- Portrayed by: Lorraine Chase
- Duration: 2002–2006, 2013
- First appearance: 3 September 2002
- Last appearance: 30 October 2013
- Introduced by: Steve Frost (2002) Kate Oates (2013)

= Steph Stokes =

Fictional character from Emmerdale

Mary Stephanie "Steph" Stokes (also Turner and Forsythe) is a fictional character from the British ITV soap opera Emmerdale. She was played by Lorraine Chase for a period of four years between 2002 and 2006. It was announced on 12 September 2013 that Steph would return for a guest appearance, which she did on 30 October 2013.

==Development==
In one storyline Steph accuses her older brother of sexually abusing her. On 9 December 2005, Kris Green from Digital Spy reported that Nick Brimble had been cast as her brother, Terence Turner, and that his arrival would lead to a confrontation.
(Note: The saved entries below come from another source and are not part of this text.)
-- pv_equiv track=rewrite | github.com/BananaNosh/EulerProject | problem_1-7.py | even_fibonaccis
-- ===== SOURCE A (Python) =====
-- def even_fibonaccis(limit):
--     even = [2]
--     first = 1
--     second = 2
--     while True:
--         first = second + first
--         second = first + second
--         if first > limit:
--             break
--         if first % 2 == 0:
--             even.append(first)
--         if second > limit:
--             break
--         if second % 2 == 0:
--             even.append(second)
--     return even
-- ===== SOURCE B (Python) =====
-- def even_fibonaccis(limit):
--     even = [2]
--     a, b = 2, 8
--     while b <= limit:
--         even.append(b)
--         a, b = b, 4 * b + a
--     return even
-- ===== Notes on version B (the rewrite author's own statement) =====
-- stated objective: simpler
-- what changed: B generates only the even Fibonacci numbers directly via the recurrence e_k = 4*e_{k-1} + e_{k-2} (seeded with 2, 8), so the parity tests and two-thirds of the loop iterations of A disappear.
import Mathlib
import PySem

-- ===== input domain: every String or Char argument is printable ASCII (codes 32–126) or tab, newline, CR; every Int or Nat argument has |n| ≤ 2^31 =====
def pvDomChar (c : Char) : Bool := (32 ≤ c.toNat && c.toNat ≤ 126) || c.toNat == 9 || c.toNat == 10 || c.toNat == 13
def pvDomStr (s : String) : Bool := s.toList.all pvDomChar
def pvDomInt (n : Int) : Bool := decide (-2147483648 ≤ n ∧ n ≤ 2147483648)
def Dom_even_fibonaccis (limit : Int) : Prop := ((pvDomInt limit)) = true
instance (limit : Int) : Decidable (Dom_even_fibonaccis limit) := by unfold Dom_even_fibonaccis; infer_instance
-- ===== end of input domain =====

-- B replaces A's full Fibonacci loop with parity tests by the even-Fibonacci recurrence
-- e_k = 4*e_{k-1} + e_{k-2}, which is shorter and skips the odd terms entirely (objective: simpler).

-- ===== PORT A =====
-- A's while-True loop; the invariants 0 < f < s (true from the start 1 < 2 and preserved)
-- are carried as proof arguments only to justify termination: f strictly grows each pass.
def even_fibonaccis_loop (limit f s : Int) (even : List Int)
    (hf : 0 < f) (hfs : f < s) : List Int :=
  -- first = second + first; second = first + second
  if _h1 : s + f > limit then even
  else
    let even1 := if (s + f) % 2 = 0 then even ++ [s + f] else even
    if _h2 : (s + f) + s > limit then even1
    else
      let even2 := if ((s + f) + s) % 2 = 0 then even1 ++ [(s + f) + s] else even1
      even_fibonaccis_loop limit (s + f) ((s + f) + s) even2 (by omega) (by omega)
termination_by (limit + 1 - f).toNat
decreasing_by omega

def even_fibonaccis (limit : Int) : List Int :=
  even_fibonaccis_loop limit 1 2 [2] (by omega) (by omega)

-- ===== PORT B =====
-- Source B's while b <= limit loop; 0 < a < b carried as proof arguments for termination only.
def even_fibonaccis_alt_loop (limit a b : Int) (even : List Int)
    (ha : 0 < a) (hab : a < b) : List Int :=
  if _h : b > limit then even
  else even_fibonaccis_alt_loop limit b (4 * b + a) (even ++ [b]) (by omega) (by omega)
termination_by (limit + 1 - b).toNat
decreasing_by omega

def even_fibonaccis_alt (limit : Int) : List Int :=
  even_fibonaccis_alt_loop limit 2 8 [2] (by omega) (by omega)

-- ===== PRECONDITION & SPEC =====
def Spec_even_fibonaccis (limit : Int) (out : List Int) : Prop := out = even_fibonaccis_alt limit
instance (limit : Int) (out : List Int) : Decidable (Spec_even_fibonaccis limit out) := by unfold Spec_even_fibonaccis; infer_instance

-- ===== CLAIM (what is proved, stated in full; the proofs are below) =====
def Claim_equal_even_fibonaccis : Prop := ∀ (limit : Int), Dom_even_fibonaccis limit → Spec_even_fibonaccis limit (even_fibonaccis limit)

-- ===== LEMMAS AND PROOFS =====

-- the proof arguments are irrelevant; only the Int argument b matters
theorem even_fibonaccis_alt_loop_congr (limit a b a' b' : Int) (even : List Int)
    (ha : 0 < a) (hab : a < b) (ha' : 0 < a') (hab' : a' < b') (hA : a = a') (hB : b = b') :
    even_fibonaccis_alt_loop limit a b even ha hab
      = even_fibonaccis_alt_loop limit a' b' even ha' hab' := by
  subst hA; subst hB; rfl

-- Three iterations of A (pairs (s+f, f+2s), (2f+3s, 3f+5s), (5f+8s, 8f+13s), parities
-- (odd,odd), (even,odd), (odd,even)) append exactly the evens 2f+3s and 8f+13s and match
-- two iterations of B from (a, b) = (s, 3s+2f).
theorem loopA_eq_loopB (limit f s : Int) (even : List Int)
    (hf : 0 < f) (hfs : f < s) (hfo : f % 2 = 1) (hse : s % 2 = 0) :
    even_fibonaccis_loop limit f s even hf hfs
      = even_fibonaccis_alt_loop limit s (3 * s + 2 * f) even (by omega) (by omega) := by
  rw [even_fibonaccis_loop, even_fibonaccis_alt_loop]
  by_cases h1 : s + f > limit
  · rw [dif_pos h1, dif_pos (by omega : 3 * s + 2 * f > limit)]
  · rw [dif_neg h1]
    simp only [if_neg (show ¬ ((s + f) % 2 = 0) by omega)]
    by_cases h2 : (s + f) + s > limit
    · rw [dif_pos h2, dif_pos (by omega : 3 * s + 2 * f > limit)]
    · rw [dif_neg h2]
      simp only [if_neg (show ¬ (((s + f) + s) % 2 = 0) by omega)]
      rw [even_fibonaccis_loop]
      by_cases h3 : ((s + f) + s) + (s + f) > limit
      · rw [dif_pos h3, dif_pos (by omega : 3 * s + 2 * f > limit)]
      · rw [dif_neg h3, dif_neg (by omega : ¬ (3 * s + 2 * f > limit))]
        simp only [if_pos (show (((s + f) + s) + (s + f)) % 2 = 0 by omega)]
        rw [even_fibonaccis_alt_loop]
        by_cases h4 : (((s + f) + s) + (s + f)) + ((s + f) + s) > limit
        · rw [dif_pos h4,
            dif_pos (by omega : 4 * (3 * s + 2 * f) + s > limit),
            show even ++ [3 * s + 2 * f] = even ++ [((s + f) + s) + (s + f)] from by rw [show (3:ℤ) * s + 2 * f = ((s + f) + s) + (s + f) from by ring]]
        · rw [dif_neg h4]
          simp only [if_neg (show ¬ ((((s + f) + s) + (s + f)) + ((s + f) + s)) % 2 = 0 by omega)]
          rw [even_fibonaccis_loop]
          by_cases h5 : ((((s + f) + s) + (s + f)) + ((s + f) + s)) + (((s + f) + s) + (s + f)) > limit
          · rw [dif_pos h5,
              dif_pos (by omega : 4 * (3 * s + 2 * f) + s > limit),
              show even ++ [3 * s + 2 * f] = even ++ [((s + f) + s) + (s + f)] from by rw [show (3:ℤ) * s + 2 * f = ((s + f) + s) + (s + f) from by ring]]
          · rw [dif_neg h5]
            simp only [if_neg (show ¬ (((((s + f) + s) + (s + f)) + ((s + f) + s)) + (((s + f) + s) + (s + f))) % 2 = 0 by omega)]
            by_cases h6 : (((((s + f) + s) + (s + f)) + ((s + f) + s)) + (((s + f) + s) + (s + f))) + ((((s + f) + s) + (s + f)) + ((s + f) + s)) > limit
            · rw [dif_pos h6,
                dif_pos (by omega : 4 * (3 * s + 2 * f) + s > limit),
                show even ++ [3 * s + 2 * f] = even ++ [((s + f) + s) + (s + f)] from by rw [show (3:ℤ) * s + 2 * f = ((s + f) + s) + (s + f) from by ring]]
            · rw [dif_neg h6, dif_neg (by omega : ¬ (4 * (3 * s + 2 * f) + s > limit))]
              simp only [if_pos (show ((((((s + f) + s) + (s + f)) + ((s + f) + s)) + (((s + f) + s) + (s + f))) + ((((s + f) + s) + (s + f)) + ((s + f) + s))) % 2 = 0 by omega)]
              rw [show even ++ [3 * s + 2 * f] ++ [4 * (3 * s + 2 * f) + s]
                     = even ++ [((s + f) + s) + (s + f)] ++ [(((((s + f) + s) + (s + f)) + ((s + f) + s)) + (((s + f) + s) + (s + f))) + ((((s + f) + s) + (s + f)) + ((s + f) + s))] from by
                    rw [show (3:ℤ) * s + 2 * f = ((s + f) + s) + (s + f) from by ring,
                        show (4:ℤ) * (((s + f) + s) + (s + f)) + s = (((((s + f) + s) + (s + f)) + ((s + f) + s)) + (((s + f) + s) + (s + f))) + ((((s + f) + s) + (s + f)) + ((s + f) + s)) from by ring]]
              rw [loopA_eq_loopB]
              · exact even_fibonaccis_alt_loop_congr _ _ _ _ _ _ _ _ _ _ (by ring) (by ring)
              · omega
              · omega
termination_by (limit + 1 - s).toNat
decreasing_by omega

-- ===== VERDICT (by name: the statement is the Claim_ definition above) =====
theorem even_fibonaccis_spec : Claim_equal_even_fibonaccis := by
  intro limit _
  show even_fibonaccis limit = even_fibonaccis_alt limit
  rw [even_fibonaccis, even_fibonaccis_alt, loopA_eq_loopB limit 1 2 [2] (by omega) (by omega) rfl rfl]
  exact even_fibonaccis_alt_loop_congr limit 2 (3 * 2 + 2 * 1) 2 8 [2] (by omega) (by omega) (by omega) (by omega) rfl (by norm_num)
An Emmerdale spokesperson told Green that "Terence is embroiled in a huge storyline from the start".

On 18 July 2006, Green reported that Chase had decided to leave the show. Of her decision to leave, Chase stated "four years ago Steve Frost, our then producer of Emmerdale, presented me with a complex character. I have enjoyed greatly the challenge he set. I hope Steph's fans will agree, she was an unpredictable and intriguing crazy lady and I loved her but there is only so much a good girl can do!" Executive producer Kathleen Beedles revealed that there were plans for a "terrific" final storyline for the character.
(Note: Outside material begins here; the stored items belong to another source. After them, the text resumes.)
-- pv_equiv track=rewrite | github.com/karankumbhar47/Crypto_Assignments | Assignment_2/Question_05/code/experiment_6_9.py | filterMessage
-- ===== SOURCE A (Python) =====
-- def filterMessage(output1, output2):
--     """
--     Checks if the difference has specific characteristics in its nibbles to determine
--     if the pair is valid.
--
--     @param output1: First output value (ciphertext).
--     @param output2: Second output value (ciphertext).
--     @return: True if the pair meets the filtering criteria, False otherwise.
--     """
--     diff = output1 ^ output2
--     parts = [(diff >> (4 * j)) & 15 for j in range(4)]
--
--     if (parts[0] != 0 or parts[2] != 0 or parts[3] != 0):
--         return False
--     if (parts[1] in {1, 2, 9, 10}):
--         return True
--
--     return False
-- ===== SOURCE B (Python) =====
-- def filterMessage(output1, output2):
--     """Same check as A via a single masked membership test: the low 16 bits of the
--     XOR difference must be exactly one of the four allowed nibble-1 patterns."""
--     return (output1 ^ output2) & 0xFFFF in {0x10, 0x20, 0x90, 0xA0}
-- ===== Notes on version B (the rewrite author's own statement) =====
-- stated objective: simpler
-- what changed: Replaced the per-nibble decomposition (comprehension building a parts list plus a branch cascade) by one masked membership test: (output1 ^ output2) & 0xFFFF in {0x10, 0x20, 0x90, 0xA0}.
import Mathlib
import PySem

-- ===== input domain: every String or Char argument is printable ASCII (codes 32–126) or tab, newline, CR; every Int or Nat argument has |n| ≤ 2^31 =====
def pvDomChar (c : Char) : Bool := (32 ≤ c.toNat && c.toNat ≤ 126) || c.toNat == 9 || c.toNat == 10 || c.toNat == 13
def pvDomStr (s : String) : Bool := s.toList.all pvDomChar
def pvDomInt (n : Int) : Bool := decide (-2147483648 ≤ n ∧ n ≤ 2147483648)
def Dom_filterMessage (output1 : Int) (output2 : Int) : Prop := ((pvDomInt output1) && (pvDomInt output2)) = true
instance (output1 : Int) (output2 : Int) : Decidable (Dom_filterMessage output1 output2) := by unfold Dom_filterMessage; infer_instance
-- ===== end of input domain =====

-- B replaces A's per-nibble parts list and branch cascade by a single masked
-- membership test ((output1 ^ output2) & 0xFFFF in {0x10,0x20,0x90,0xA0}); objective: simpler.


-- ===== PORT A =====
-- Literal transliteration of A: diff, the 4-element parts list built by the
-- comprehension over range(4), then the two branches. parts[0..3] are always in
-- range (the list has length 4), so pyGetD with default 0 is the exact lookup.
def filterMessage (output1 : Int) (output2 : Int) : Bool :=
  let diff := PySem.Int.bxor output1 output2
  let parts := (PySem.List.pyRange 0 4 1).map (fun j => PySem.Int.band (diff >>> (4 * j).toNat) 15)
  if (PySem.List.pyGetD parts 0 0 != 0 || PySem.List.pyGetD parts 2 0 != 0 || PySem.List.pyGetD parts 3 0 != 0) then
    false
  else if (PySem.Set.ofList [(1:Int), 2, 9, 10]).contains (PySem.List.pyGetD parts 1 0) then
    true
  else
    false

-- ===== PORT B =====
def filterMessage_alt (output1 : Int) (output2 : Int) : Bool :=
  (PySem.Set.ofList [(0x10:Int), 0x20, 0x90, 0xA0]).contains
    (PySem.Int.band (PySem.Int.bxor output1 output2) 0xFFFF)

-- ===== PRECONDITION & SPEC =====
def Spec_filterMessage (output1 : Int) (output2 : Int) (out : Bool) : Prop := out = filterMessage_alt output1 output2
instance (output1 : Int) (output2 : Int) (out : Bool) : Decidable (Spec_filterMessage output1 output2 out) := by unfold Spec_filterMessage; infer_instance

-- ===== CLAIM (what is proved, stated in full; the proofs are below) =====
def Claim_equal_filterMessage : Prop := ∀ (output1 : Int) (output2 : Int), Dom_filterMessage output1 output2 → Spec_filterMessage output1 output2 (filterMessage output1 output2)

-- ===== LEMMAS AND PROOFS =====

-- Python's n >> k on Int is floor division by 2^k (= Lean's ediv for the positive divisor).
theorem pv_shr_ediv (a : Int) (k : Nat) : a >>> k = a / (2 ^ k : Int) := by
  rw [Int.shiftRight_eq]
  cases a with
  | ofNat n =>
      show (Int.ofNat (n >>> k)) = _
      rw [Nat.shiftRight_eq_div_pow, Int.ofNat_eq_natCast, Int.natCast_div]
      push_cast; rfl
  | negSucc n =>
      show (Int.negSucc (n >>> k)) = _
      rw [Nat.shiftRight_eq_div_pow, Int.negSucc_ediv _ (by positivity), Int.negSucc_eq]
      have h : (↑n : Int).ediv (2 ^ k) = ↑(n / 2 ^ k) := by
        rw [Int.natCast_div]; rfl
      rw [h]

-- a & 15 is the low nibble, i.e. a mod 16 (Python-exact on negatives).
theorem pv_band_mask16 (a : Int) : PySem.Int.band a 15 = a % 16 := by
  unfold PySem.Int.band
  by_cases ha : 0 ≤ a
  · simp only [ha, if_true, show (0:Int) ≤ 15 by norm_num]
    have h := Nat.and_two_pow_sub_one_eq_mod a.toNat 4
    norm_num at h
    rw [show ((15:Int)).toNat = 15 from rfl, h]
    omega
  · simp only [ha, if_true, if_false, show (0:Int) ≤ 15 by norm_num]
    set t := (-a - 1).toNat with ht
    have h := Nat.and_two_pow_sub_one_eq_mod t 4
    norm_num at h
    rw [show ((15:Int)).toNat = 15 from rfl, Nat.and_comm, h]
    omega

-- a & 0xFFFF is the low 16 bits, i.e. a mod 65536 (Python-exact on negatives).
theorem pv_band_mask65535 (a : Int) : PySem.Int.band a 65535 = a % 65536 := by
  unfold PySem.Int.band
  by_cases ha : 0 ≤ a
  · simp only [ha, if_true, show (0:Int) ≤ 65535 by norm_num]
    have h := Nat.and_two_pow_sub_one_eq_mod a.toNat 16
    norm_num at h
    rw [show ((65535:Int)).toNat = 65535 from rfl, h]
    omega
  · simp only [ha, if_true, if_false, show (0:Int) ≤ 65535 by norm_num]
    set t := (-a - 1).toNat with ht
    have h := Nat.and_two_pow_sub_one_eq_mod t 16
    norm_num at h
    rw [show ((65535:Int)).toNat = 65535 from rfl, Nat.and_comm, h]
    omega

-- ===== VERDICT (by name: the statement is the Claim_ definition above) =====
theorem filterMessage_spec : Claim_equal_filterMessage := by
  intro output1 output2 _
  unfold Spec_filterMessage filterMessage filterMessage_alt
  set d := PySem.Int.bxor output1 output2 with hd
  have hR : PySem.List.pyRange 0 4 1 = [0, 1, 2, 3] := by decide
  have hS1 : PySem.Set.ofList [(1:Int), 2, 9, 10] = [1, 2, 9, 10] := by decide
  have hS2 : PySem.Set.ofList [(0x10:Int), 0x20, 0x90, 0xA0] = [16, 32, 144, 160] := by decide
  rw [hR, hS1, hS2]
  have s0 : d >>> (0:Int) = d := by
    rw [show d >>> (0:Int) = d >>> (0:Nat) from Int.shiftRight_natCast_right d 0, pv_shr_ediv]
    norm_num
  have s4 : d >>> (4:Int) = d / 16 := by
    rw [show d >>> (4:Int) = d >>> (4:Nat) from Int.shiftRight_natCast_right d 4, pv_shr_ediv]
    norm_num
  have s8 : d >>> (8:Int) = d / 256 := by
    rw [show d >>> (8:Int) = d >>> (8:Nat) from Int.shiftRight_natCast_right d 8, pv_shr_ediv]
    norm_num
  have s12 : d >>> (12:Int) = d / 4096 := by
    rw [show d >>> (12:Int) = d >>> (12:Nat) from Int.shiftRight_natCast_right d 12, pv_shr_ediv]
    norm_num
  simp only [List.map, pv_band_mask16, pv_band_mask65535]
  norm_num [PySem.List.pyGetD, PySem.List.pyGet?, PySem.List.pyIdx?]
  simp only [show Int.toNat 2 = 2 from rfl, show Int.toNat 3 = 3 from rfl,
    List.getElem_cons_zero, List.getElem_cons_succ]
  simp only [s0, s4, s8, s12]
  rw [Bool.eq_iff_iff]
  simp only [Bool.and_eq_true, Bool.or_eq_true, decide_eq_true_eq]
  omega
A reporter from the ITV Press Centre revealed Emmerdale had planned a funeral storyline for Alan Turner, following the death of actor (Richard Thorp). Chase agreed to make a guest appearance in the episode. Chase said that she was "overjoyed" to return to mark Alan's departure but added that she wished the circumstances had been different.

==Storylines==

===2002–2006===
Steph was established as the village bully for her violent and threatening behaviour. An ex-convict, she first appeared at her daughter Tricia's (Sheree Murphy) engagement party in 2002 and hit her fiancé Marlon Dingle (Mark Charnock), and then kissed him the night before the wedding. Marlon wasn't the first of Tricia's boyfriends that Steph had been attracted to. After stealing an earlier boyfriend, she'd not spoken to her daughter in years. Tricia wanted to try again with Steph – especially when she decided to stay in Emmerdale.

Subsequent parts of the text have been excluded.